**Exercise brief:** Working from the top of the records below, reproduce each line exactly, ending once you have written the line containing "rcases hn with hn | hn".

**Supplied data:**
theorem fuelA (g : List (List (Int × Int))) (d : List Int) :
    ∀ f n dp, g.length = d.length → dp.length = d.length →
      (∀ adj ∈ g, ∀ e ∈ adj, PySem.Raise.InRange d.length e.1) →
      (n = 2 ∨ PySem.Raise.InRange d.length n) →
      1 ≤ f →
      (∀ dn, PySem.List.pyGet? d n = some dn → rankV d dn < f) →
      (recA g d f n dp).isSome := by
  intro f
  induction f with
  | zero => intro n dp _ _ _ _ h1 _; omega
  | succ f ih =>
    intro n dp hg hdp hedge hn _ hrank
    rw [recA]
    by_cases h2 : n = 2
    · simp [h2]
    · rw [if_neg h2]
      have hnr : PySem.Raise.InRange d.length n := by
        rcases hn with hn | hn
        · exact absurd hn h2
        · exact hn
      obtain ⟨jx, hjx⟩ := pyIdx?_some_of_InRange hnr
      have hjdp : PySem.List.pyIdx? dp.length n = some jx := by rw [hdp]; exact hjx
      have hread : PySem.List.pyGet? dp n = some (dp.getD jx 0) := pyGet?_some_getD 0 hjdp
      rw [hread]
      simp only []
      split_ifs with hm
      · simp
      · have hsetz : PySem.List.pySet? dp n 0 = some (dp.set jx 0) := pySet?_some _ hjdp
        have hjg : PySem.List.pyIdx? g.length n = some jx := by rw [hg]; exact hjx
        have hadj : PySem.List.pyGet? g n = some (g.getD jx []) := pyGet?_some_getD [] hjg
        have hloop : (loopA d (fun c s => recA g d f c s) n (g.getD jx []) (dp.set jx 0)).isSome := by
          apply fuelLoop g d _ n (fun c s v s' hcs => lenA g d f c s v s' hcs)
          · intro c s dc dnv hslen hc hdc hdnv hlt
            apply ih c s hg hslen hedge hc
            · have hdmem : dc ∈ d := PySem.List.mem_of_pyGet?_eq_some d hdc
              have r1 : rankV d dc < rankV d dnv := rankV_lt hdmem hlt
              have r2 : rankV d dnv < f + 1 := hrank dnv hdnv
              omega
            · intro dn' hdn'
              rw [hdc] at hdn'
              cases hdn'
              have hdmem : dc ∈ d := PySem.List.mem_of_pyGet?_eq_some d hdc
              have r1 : rankV d dc < rankV d dnv := rankV_lt hdmem hlt
              have r2 : rankV d dnv < f + 1 := hrank dnv hdnv
              omega
          · simp [hdp]
          · exact hnr
          · intro e he
            have hjxg : jx < g.length := pyIdx?_lt hjg
            have hadjmem : g.getD jx [] ∈ g := by
              rw [List.getD_eq_getElem?_getD, List.getElem?_eq_getElem hjxg]
              simp
            exact hedge _ hadjmem e he
        cases hl : loopA d (fun c s => recA g d f c s) n (g.getD jx []) (dp.set jx 0) with
        | none => rw [hl] at hloop; cases hloop
        | some dp2 =>
          have hdp2 : dp2.length = dp.length := by
            have := lenLoop d _ n (fun c s v s' hcs => lenA g d f c s v s' hcs) _ _ _ hl
            simp at this
            omega
          have hjdp2 : PySem.List.pyIdx? dp2.length n = some jx := by rw [hdp2]; exact hjdp
          have hr2 : PySem.List.pyGet? dp2 n = some (dp2.getD jx 0) := pyGet?_some_getD 0 hjdp2
          simp only [hsetz, hadj, hl, hr2]
          simp

-- ---- fuel monotonicity for B's machine ----
theorem monoB (g : List (List (Int × Int))) (d : List Int) :
    ∀ F s dp r, runB g d F s dp = some r → runB g d (F + 1) s dp = some r := by
  intro F
  induction F with
  | zero => intro s dp r h; rw [runB] at h; cases h
  | succ F ih =>
    intro s dp r h
    match s with
    | [] =>
      rw [runB] at h ⊢
      exact h
    | (n, ready) :: rest =>
      rw [runB] at h ⊢
      split_ifs at h ⊢ with h1 h2
      · cases ha : PySem.List.pyGet? g n with
        | none => simp [ha] at h
        | some adj =>
          simp only [ha] at h ⊢
          cases hs : sumQ d dp n adj 0 with
          | none => simp [hs] at h
          | some total =>
            simp only [hs] at h ⊢
            cases hset : PySem.List.pySet? dp n total with
            | none => simp [hset] at h
            | some dp' =>
              simp only [hset] at h ⊢
              exact ih _ _ _ h
      · exact ih _ _ _ h
      · cases h1' : PySem.List.pyGet? dp n with
        | none => simp [h1'] at h
        | some v =>
          simp only [h1'] at h ⊢
          split_ifs at h ⊢ with h3
          · cases ha : PySem.List.pyGet? g n with
            | none => simp [ha] at h
            | some adj =>
              simp only [ha] at h ⊢
              cases hq : pushQ d n adj with
              | none => simp [hq] at h
              | some qs =>
                simp only [hq] at h ⊢
                exact ih _ _ _ h
          · exact ih _ _ _ h

theorem monoB_le (g : List (List (Int × Int))) (d : List Int) {F F' : Nat} (h : F ≤ F') :
    ∀ s dp r, runB g d F s dp = some r → runB g d F' s dp = some r := by
  induction F' with
  | zero =>
    intro s dp r hr
    have : F = 0 := by omega
    subst this
    exact hr
  | succ F' ih =>
    intro s dp r hr
    by_cases hF : F = F' + 1
    · subst hF; exact hr
    · exact monoB g d F' s dp r (ih (by omega) s dp r hr)

-- ---- the simulation: B's machine executes A's recursion ----
def SimStmt (g : List (List (Int × Int))) (d : List Int) (W f : Nat) : Prop :=
  ∀ (x : Int) (dpA dpM : List Int) (E : List Nat) (v : Int) (dpA' : List Int),
    recA g d f x dpA = some (v, dpA') →
    dpA.length = d.length →
    dpM.length = dpA.length →
    (∀ k, k < dpA.length → -1 ≤ dpA.getD k 0) →
    (∀ k ∈ E, k < dpM.length ∧ ∀ dxv, PySem.List.pyGet? d x = some dxv → dxv < d.getD k 0) →
    (∀ k, k < dpA.length → k ∉ E → dpA.getD k 0 = dpM.getD k 0) →
    ∀ (rest : List (Int × Bool)) (F : Nat) (r : List Int),
      runB g d F rest (patchE E dpA' dpM) = some r →
      runB g d (F + costB W f) ((x, false) :: rest) dpM = some r

theorem simLoop (g : List (List (Int × Int))) (d : List Int) (f W : Nat)
    (IH : SimStmt g d W f)
    (x : Int) (jx : Nat) (E : List Nat) (dpM : List Int)
    (hjx : PySem.List.pyIdx? d.length x = some jx)
    (hE : ∀ k ∈ E, k < dpM.length ∧ ∀ dxv, PySem.List.pyGet? d x = some dxv → dxv < d.getD k 0)
    (hjxE : jx ∉ E)
    (hlMd : dpM.length = d.length) :
    ∀ t dpc dp2, loopA d (fun c s => recA g d f c s) x t dpc = some dp2 →
      dpc.length = d.length →
      (∀ k, k < dpc.length → -1 ≤ dpc.getD k 0) →
      0 ≤ dpc.getD jx 0 →
      ((∃ qs, pushQ d x t = some qs ∧
          ∀ F r rest, runB g d F ((x, true) :: rest) (patchE (jx :: E) dp2 dpM) = some r →
            runB g d (F + t.length * costB W f) (qs ++ (x, true) :: rest) (patchE (jx :: E) dpc dpM) = some r) ∧
       (∀ acc, sumQ d (patchE (jx :: E) dp2 dpM) x t acc = some (acc + (dp2.getD jx 0 - dpc.getD jx 0)))) := by
  have hjxlt : jx < d.length := pyIdx?_lt hjx
  have hdn : PySem.List.pyGet? d x = some (d.getD jx 0) := pyGet?_some_getD 0 hjx
  intro t
  induction t with
  | nil =>
    intro dpc dp2 h _ _ _
    rw [loopA] at h
    cases h
    refine ⟨⟨[], by rw [pushQ], ?_⟩, ?_⟩
    · intro F r rest hF
      simpa using hF
    · intro acc
      rw [sumQ]
      simp
  | cons e t ih =>
    intro dpc dp2 h hlc hge hnn
    have hjc : PySem.List.pyIdx? dpc.length x = some jx := by rw [hlc]; exact hjx
    rw [loopA] at h
    rw [hdn] at h
    cases h2 : PySem.List.pyGet? d e.1 with
    | none => simp [h2] at h
    | some dnxt =>
      simp only [h2] at h
      obtain ⟨jc, hjcd, hjclt, hdnxtv⟩ := pyGet?_some_inv 0 h2
      split_ifs at h with hg
      · -- qualifying successor
        cases hr : recA g d f e.1 dpc with
        | none => simp [hr] at h
        | some p =>
          obtain ⟨vc, dpc'⟩ := p
          simp only [hr] at h
          have lc' : dpc'.length = dpc.length := lenA g d f _ _ _ _ hr
          have hjc' : PySem.List.pyIdx? dpc'.length x = some jx := by rw [lc']; exact hjc
          cases h3 : PySem.List.pyGet? dpc' x with
          | none => simp [h3] at h
          | some cur =>
            simp only [h3] at h
            obtain ⟨k3, hk3, _, hcur⟩ := pyGet?_some_inv 0 h3
            rw [hjc'] at hk3
            cases hk3
            cases h4 : PySem.List.pySet? dpc' x (cur + vc) with
            | none => simp [h4] at h
            | some dpc2 =>
              simp only [h4] at h
              obtain ⟨k4, hk4, _, hset4⟩ := pySet?_some_inv h4
              rw [hjc'] at hk4
              cases hk4
              subst hset4
              obtain ⟨ge', pres', hvc, post'⟩ := stabA g d f e.1 dpc vc dpc' hr hge
              have hcur0 : cur = dpc.getD jx 0 := by
                rw [hcur]
                exact pres' jx (by omega) (by omega)
              have l2c : (dpc'.set jx (cur + vc)).length = dpc.length := by simp [lc']
              have hjc2 : PySem.List.pyIdx? (dpc'.set jx (cur + vc)).length x = some jx := by
                rw [l2c]; exact hjc
              have hge2 : ∀ k, k < (dpc'.set jx (cur + vc)).length → -1 ≤ (dpc'.set jx (cur + vc)).getD k 0 := by
                intro k hk
                rw [l2c] at hk
                by_cases hkj : k = jx
                · subst hkj; rw [getD_set_self _ (by omega)]; omega
                · rw [getD_set_ne _ hkj]; exact ge' k hk
              have hnn2 : 0 ≤ (dpc'.set jx (cur + vc)).getD jx 0 := by
                rw [getD_set_self _ (by omega)]; omega
              obtain ⟨⟨qs', hqs', hstack'⟩, hsum'⟩ := ih _ _ h (by omega) hge2 hnn2
              have hdp2len : dp2.length = dpc.length := by
                have := lenLoop d _ x (fun c s v s' hcs => lenA g d f c s v s' hcs) _ _ _ h
                omega
              -- the written value at jx after this iteration
              have hdpc2jx : (dpc'.set jx (cur + vc)).getD jx 0 = cur + vc := getD_set_self _ (by omega)
              -- index facts for the successor's entry
              have hjcnejx : jc ≠ jx := by
                intro hh
                rw [hh] at hdnxtv
                omega
              have hjcnotE : jc ∉ E := by
                intro hh
                have := (hE jc hh).2 (d.getD jx 0) hdn
                omega
              refine ⟨⟨(e.1, false) :: qs', ?_, ?_⟩, ?_⟩
              · rw [pushQ]
                rw [hdn, h2]
                simp only [hqs']
                rw [if_pos hg]
              · -- stack simulation
                intro F r rest hF
                have step1 := hstack' F r rest hF
                have epatch : patchE (jx :: E) (dpc'.set jx (cur + vc)) dpM = patchE (jx :: E) dpc' dpM := by
                  apply patchE_ext (by simp)
                  intro k hk hkE
                  have : k ≠ jx := fun hh => hkE (by simp [hh])
                  rw [getD_set_ne _ this]
                rw [epatch] at step1
                have hmc : (patchE (jx :: E) dpc dpM).length = dpc.length := length_patchE _ _ _
                have hE' : ∀ k ∈ jx :: E, k < (patchE (jx :: E) dpc dpM).length ∧
                    ∀ dcv, PySem.List.pyGet? d e.1 = some dcv → dcv < d.getD k 0 := by
                  intro k hk
                  rw [List.mem_cons] at hk
                  rcases hk with hk | hk
                  · subst hk
                    refine ⟨by omega, ?_⟩
                    intro dcv hdcv
                    rw [h2] at hdcv
                    cases hdcv
                    omega
                  · obtain ⟨hk1, hk2⟩ := hE k hk
                    refine ⟨by omega, ?_⟩
                    intro dcv hdcv
                    rw [h2] at hdcv
                    cases hdcv
                    have := hk2 (d.getD jx 0) hdn
                    omega
                have hagree' : ∀ k, k < dpc.length → k ∉ jx :: E → dpc.getD k 0 = (patchE (jx :: E) dpc dpM).getD k 0 := by
                  intro k hk hkE
                  rw [getD_patchE _ _ _ hk, if_neg hkE]
                have step2 := IH e.1 dpc (patchE (jx :: E) dpc dpM) (jx :: E) vc dpc' hr (by omega)
                  (by omega) hge hE' hagree' (qs' ++ (x, true) :: rest) (F + t.length * costB W f) r
                  (by rw [patchE_patchE (by omega)]; exact step1)
                rw [List.cons_append]
                have harith : F + (e :: t).length * costB W f = F + t.length * costB W f + costB W f := by
                  simp [Nat.succ_mul]
                  ring
                rw [harith]
                exact step2
              · -- the summation over this suffix
                intro acc
                rw [sumQ]
                rw [hdn, h2]
                simp only []
                rw [if_pos hg]
                by_cases h2c : e.1 = 2
                · rw [if_pos h2c]
                  -- a call on node 2 returns 1 and leaves dp unchanged
                  have hvc1 : vc = 1 ∧ dpc' = dpc := by
                    cases f with
                    | zero => rw [recA] at hr; cases hr
                    | succ f' =>
                      rw [recA] at hr
                      rw [if_pos h2c] at hr
                      cases hr
                      exact ⟨rfl, rfl⟩
                  obtain ⟨hvc1, _⟩ := hvc1
                  rw [hsum' (acc + 1)]
                  congr 1
                  rw [hdpc2jx]
                  omega
                · rw [if_neg h2c]
                  -- the machine reads the successor's final dp value, which is vc
                  have hjcp : PySem.List.pyIdx? (patchE (jx :: E) dp2 dpM).length e.1 = some jc := by
                    rw [length_patchE]
                    rw [hdp2len, hlc]
                    exact hjcd
                  have hreadc : PySem.List.pyGet? (patchE (jx :: E) dp2 dpM) e.1 =
                      some ((patchE (jx :: E) dp2 dpM).getD jc 0) := pyGet?_some_getD 0 hjcp
                  rw [hreadc]
                  simp only []
                  have hjclt2 : jc < dp2.length := by omega
                  have hpv : (patchE (jx :: E) dp2 dpM).getD jc 0 = dp2.getD jc 0 := by
                    rw [getD_patchE _ _ _ hjclt2]
                    rw [if_neg]
                    intro hh
                    rw [List.mem_cons] at hh
                    rcases hh with hh | hh
                    · exact hjcnejx hh
                    · exact hjcnotE hh
                  have hjcc : PySem.List.pyIdx? dpc.length e.1 = some jc := by rw [hlc]; exact hjcd
                  have hvcstored : dpc'.getD jc 0 = vc := post' h2c jc hjcc
                  have hvc2 : (dpc'.set jx (cur + vc)).getD jc 0 = vc := by
                    rw [getD_set_ne _ hjcnejx]
                    exact hvcstored
                  -- preserved by the rest of the loop
                  obtain ⟨_, presL, _⟩ := stabLoop d _ x jx
                    (fun c s v s' hcs => lenA g d f c s v s' hcs)
                    (fun c s v s' hcs hges => by
                      obtain ⟨a, b, c', _⟩ := stabA g d f c s v s' hcs hges
                      exact ⟨a, b, c'⟩)
                    t _ _ h hjc2 hge2 hnn2
                  have hdp2jc : dp2.getD jc 0 = vc := by
                    rw [presL jc (by omega) hjcnejx (by rw [hvc2]; omega)]
                    exact hvc2
                  rw [hpv, hdp2jc]
                  rw [hsum' (acc + vc)]
                  congr 1
                  rw [hdpc2jx]
                  omega
      · -- non-qualifying successor
        obtain ⟨⟨qs', hqs', hstack'⟩, hsum'⟩ := ih _ _ h hlc hge hnn
        refine ⟨⟨qs', ?_, ?_⟩, ?_⟩
        · rw [pushQ]
          rw [hdn, h2]
          simp only [hqs']
          rw [if_neg hg]
        · intro F r rest hF
          have := hstack' F r rest hF
          apply monoB_le g d (F' := F + (e :: t).length * costB W f) (by simp only [List.length_cons, Nat.succ_mul]; omega) _ _ _ this
        · intro acc
          rw [sumQ]
          rw [hdn, h2]
          simp only []
          rw [if_neg hg]
          exact hsum' acc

**Response to this task:**
theorem fuelA (g : List (List (Int × Int))) (d : List Int) :
    ∀ f n dp, g.length = d.length → dp.length = d.length →
      (∀ adj ∈ g, ∀ e ∈ adj, PySem.Raise.InRange d.length e.1) →
      (n = 2 ∨ PySem.Raise.InRange d.length n) →
      1 ≤ f →
      (∀ dn, PySem.List.pyGet? d n = some dn → rankV d dn < f) →
      (recA g d f n dp).isSome := by
  intro f
  induction f with
  | zero => intro n dp _ _ _ _ h1 _; omega
  | succ f ih =>
    intro n dp hg hdp hedge hn _ hrank
    rw [recA]
    by_cases h2 : n = 2
    · simp [h2]
    · rw [if_neg h2]
      have hnr : PySem.Raise.InRange d.length n := by
        rcases hn with hn | hn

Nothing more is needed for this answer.